Cow Pareidolia Subsequence Summation

Pareidolia is the phenomenon where you see recognizable patterns in unstructured images, for example, spotting a cow in everyday objects. Farmer John, being always around cows, often sees the pattern "bessie" in strings. More formally, for a string s, let B(s) denote the maximum number of repeated copies of bessie that can be obtained as a subsequence by deleting zero or more characters from s. For example, for s = bqessiyexbesszieb, we have B(s) = 2 because by ignoring some letters, one can get bessiebessie.

Given a string t consisting only of lowercase letters (a–z) and of length at most \(2\times10^5\), define A(t) as the sum of B(s) over all contiguous substrings s of t. Furthermore, there will be U updates (with \(1 \le U \le 2\times10^5\)). Each update changes one character of t (updates are cumulative). Your task is to compute A(t) for the initial string and then after each update.

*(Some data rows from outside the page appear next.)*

-- pv_equiv track=rewrite | github.com/RockinIt-2004/scrap_sentiment | sentiment.py | count_sentiments
-- ===== SOURCE A (Python) =====
-- def count_sentiments(analyzed_reviews):
--     counts = {
--         "positive": 0,
--         "negative": 0,
--         "neutral": 0
--     }
--     for review in analyzed_reviews:
--         sentiment = review.get("sentiment")
--         if sentiment in counts:
--             counts[sentiment] += 1
--     return counts
-- ===== SOURCE B (Python) =====
-- def _delta(s):
--     if s == "positive":
--         return (1, 0, 0)
--     if s == "negative":
--         return (0, 1, 0)
--     if s == "neutral":
--         return (0, 0, 1)
--     return (0, 0, 0)
--
--
-- def count_sentiments(analyzed_reviews):
--     vecs = [_delta(r.get("sentiment")) for r in analyzed_reviews]
--     return {
--         "positive": sum(v[0] for v in vecs),
--         "negative": sum(v[1] for v in vecs),
--         "neutral": sum(v[2] for v in vecs),
--     }
-- ===== Notes on version B (the rewrite author's own statement) =====
-- stated objective: alternative
-- what changed: A's guarded in-place dict increment loop is replaced by mapping every review to a unit 3-vector via a total delta function and taking three componentwise sums, so the membership test and mutable dict accumulator disappear.
import Mathlib
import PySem

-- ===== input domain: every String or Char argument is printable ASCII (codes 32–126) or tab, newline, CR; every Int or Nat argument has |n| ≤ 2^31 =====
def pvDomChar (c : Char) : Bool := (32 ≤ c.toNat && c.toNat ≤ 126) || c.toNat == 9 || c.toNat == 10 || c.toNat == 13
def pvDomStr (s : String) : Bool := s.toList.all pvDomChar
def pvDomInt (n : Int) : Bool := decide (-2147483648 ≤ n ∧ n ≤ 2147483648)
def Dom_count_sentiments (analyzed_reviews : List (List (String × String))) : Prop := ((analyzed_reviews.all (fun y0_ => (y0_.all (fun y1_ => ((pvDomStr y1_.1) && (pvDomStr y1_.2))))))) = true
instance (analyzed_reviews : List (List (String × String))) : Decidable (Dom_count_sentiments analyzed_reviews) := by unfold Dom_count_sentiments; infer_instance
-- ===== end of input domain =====

-- B maps each review to a unit 3-vector with a total delta function and sums componentwise,
-- replacing A's membership-guarded mutable dict accumulator (alternative decomposition, same cost).

-- ===== PORT A =====
def count_sentiments (analyzed_reviews : List (List (String × String))) : List (String × Int) :=
  (analyzed_reviews.foldl
    (fun counts review =>
      let sentiment := (PySem.Dict.mk review).get? "sentiment"
      match sentiment with
      | some s => if counts.contains s then counts.modify s 0 (· + 1) else counts
      | none => counts)
    (PySem.Dict.mk [("positive", 0), ("negative", 0), ("neutral", 0)])).items

-- ===== PORT B =====
def csDelta (s : Option String) : Int × Int × Int :=
  if s = some "positive" then (1, 0, 0)
  else if s = some "negative" then (0, 1, 0)
  else if s = some "neutral" then (0, 0, 1)
  else (0, 0, 0)

def count_sentiments_alt (analyzed_reviews : List (List (String × String))) : List (String × Int) :=
  let vecs := analyzed_reviews.map (fun r => csDelta ((PySem.Dict.mk r).get? "sentiment"))
  [("positive", (vecs.map (·.1)).sum),
   ("negative", (vecs.map (·.2.1)).sum),
   ("neutral",  (vecs.map (·.2.2)).sum)]

-- ===== PRECONDITION & SPEC =====
def Spec_count_sentiments (analyzed_reviews : List (List (String × String))) (out : List (String × Int)) : Prop := out = count_sentiments_alt analyzed_reviews
instance (analyzed_reviews : List (List (String × String))) (out : List (String × Int)) : Decidable (Spec_count_sentiments analyzed_reviews out) := by unfold Spec_count_sentiments; infer_instance

-- ===== CLAIM =====
def Claim_equal_count_sentiments : Prop := ∀ (analyzed_reviews : List (List (String × String))), Dom_count_sentiments analyzed_reviews → Spec_count_sentiments analyzed_reviews (count_sentiments analyzed_reviews)

-- ===== LEMMAS AND PROOFS =====

-- Loop invariant: A's fold keeps a 3-key dict whose values are the starting values plus
-- the componentwise sums of B's delta vectors over the reviews processed so far.
lemma cs_loop (ar : List (List (String × String))) (a b c : Int) :
    ar.foldl
      (fun counts review =>
        let sentiment := (PySem.Dict.mk review).get? "sentiment"
        match sentiment with
        | some s => if counts.contains s then counts.modify s 0 (· + 1) else counts
        | none => counts)
      (PySem.Dict.mk [("positive", a), ("negative", b), ("neutral", c)]) =
    PySem.Dict.mk
      [("positive", a + ((ar.map (fun r => csDelta ((PySem.Dict.mk r).get? "sentiment"))).map (·.1)).sum),
       ("negative", b + ((ar.map (fun r => csDelta ((PySem.Dict.mk r).get? "sentiment"))).map (·.2.1)).sum),
       ("neutral",  c + ((ar.map (fun r => csDelta ((PySem.Dict.mk r).get? "sentiment"))).map (·.2.2)).sum)] := by
  induction ar generalizing a b c with
  | nil => simp
  | cons r rest ih =>
    simp only [List.foldl_cons, List.map_cons]
    cases h : (PySem.Dict.mk r).get? "sentiment" with
    | none =>
      simp [ih, csDelta]
    | some s =>
      by_cases hp : s = "positive"
      · subst hp
        have hm : (PySem.Dict.mk [("positive", a), ("negative", b), ("neutral", c)]).modify "positive" 0 (· + 1)
            = PySem.Dict.mk [("positive", a + 1), ("negative", b), ("neutral", c)] := by
          simp [PySem.Dict.modify, PySem.Dict.insert, PySem.Dict.getD, PySem.Dict.get?]
        simp [hm, ih, csDelta]
        ring
      · by_cases hn : s = "negative"
        · subst hn
          have hm : (PySem.Dict.mk [("positive", a), ("negative", b), ("neutral", c)]).modify "negative" 0 (· + 1)
              = PySem.Dict.mk [("positive", a), ("negative", b + 1), ("neutral", c)] := by
            simp [PySem.Dict.modify, PySem.Dict.insert, PySem.Dict.getD, PySem.Dict.get?]
          simp [hm, ih, csDelta]
          ring
        · by_cases hu : s = "neutral"
          · subst hu
            have hm : (PySem.Dict.mk [("positive", a), ("negative", b), ("neutral", c)]).modify "neutral" 0 (· + 1)
                = PySem.Dict.mk [("positive", a), ("negative", b), ("neutral", c + 1)] := by
              simp [PySem.Dict.modify, PySem.Dict.insert, PySem.Dict.getD, PySem.Dict.get?]
            simp [hm, ih, csDelta]
            ring
          · have hc : (PySem.Dict.mk [("positive", a), ("negative", b), ("neutral", c)]).contains s = false := by
              simp [PySem.Dict.contains_mk]
              exact ⟨fun e => hp e.symm, fun e => hn e.symm, fun e => hu e.symm⟩
            simp [hc, ih, csDelta, hp, hn, hu]

-- ===== VERDICT =====
theorem count_sentiments_spec : Claim_equal_count_sentiments := by
  intro ar _
  unfold Spec_count_sentiments count_sentiments count_sentiments_alt
  rw [cs_loop]
  simp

Note: The pattern to search for is bessie. To form repeated copies, the subsequences must appear in order and non‐overlapping. All formulas in this statement are in LaTeX format. For example, the pattern occurs if and only if the string s has a subsequence that equals \(\texttt{bessie}\), and B(s) represents the maximum number of disjoint subsequences equal to \(\texttt{bessie}\) in s.

inputFormat

The input begins with a string t on its own line. This string consists only of lowercase letters (a–z).

The next line contains an integer U, the number of updates.

Each of the next U lines contains an update in the format:

pos c

Here, pos is a 1-indexed position in the string, and c is the new character to be placed at that position. Updates are cumulative.

Note: Although the original constraints allow string lengths and number of updates up to \(2\times10^5\), the sample test cases presented here will have small sizes. Your solution must be efficient enough to handle large inputs under the full constraints.

outputFormat

Output U+1 lines. The first line should contain A(t) for the initial string. Each of the next U lines should contain the new value of A(t) after applying the corresponding update.

Reminder: A(t) is the sum of B(s) over all contiguous substrings s of t, where B(s) is the maximum number of copies of bessie that can be obtained as a subsequence of s.

sample

bessie
0

1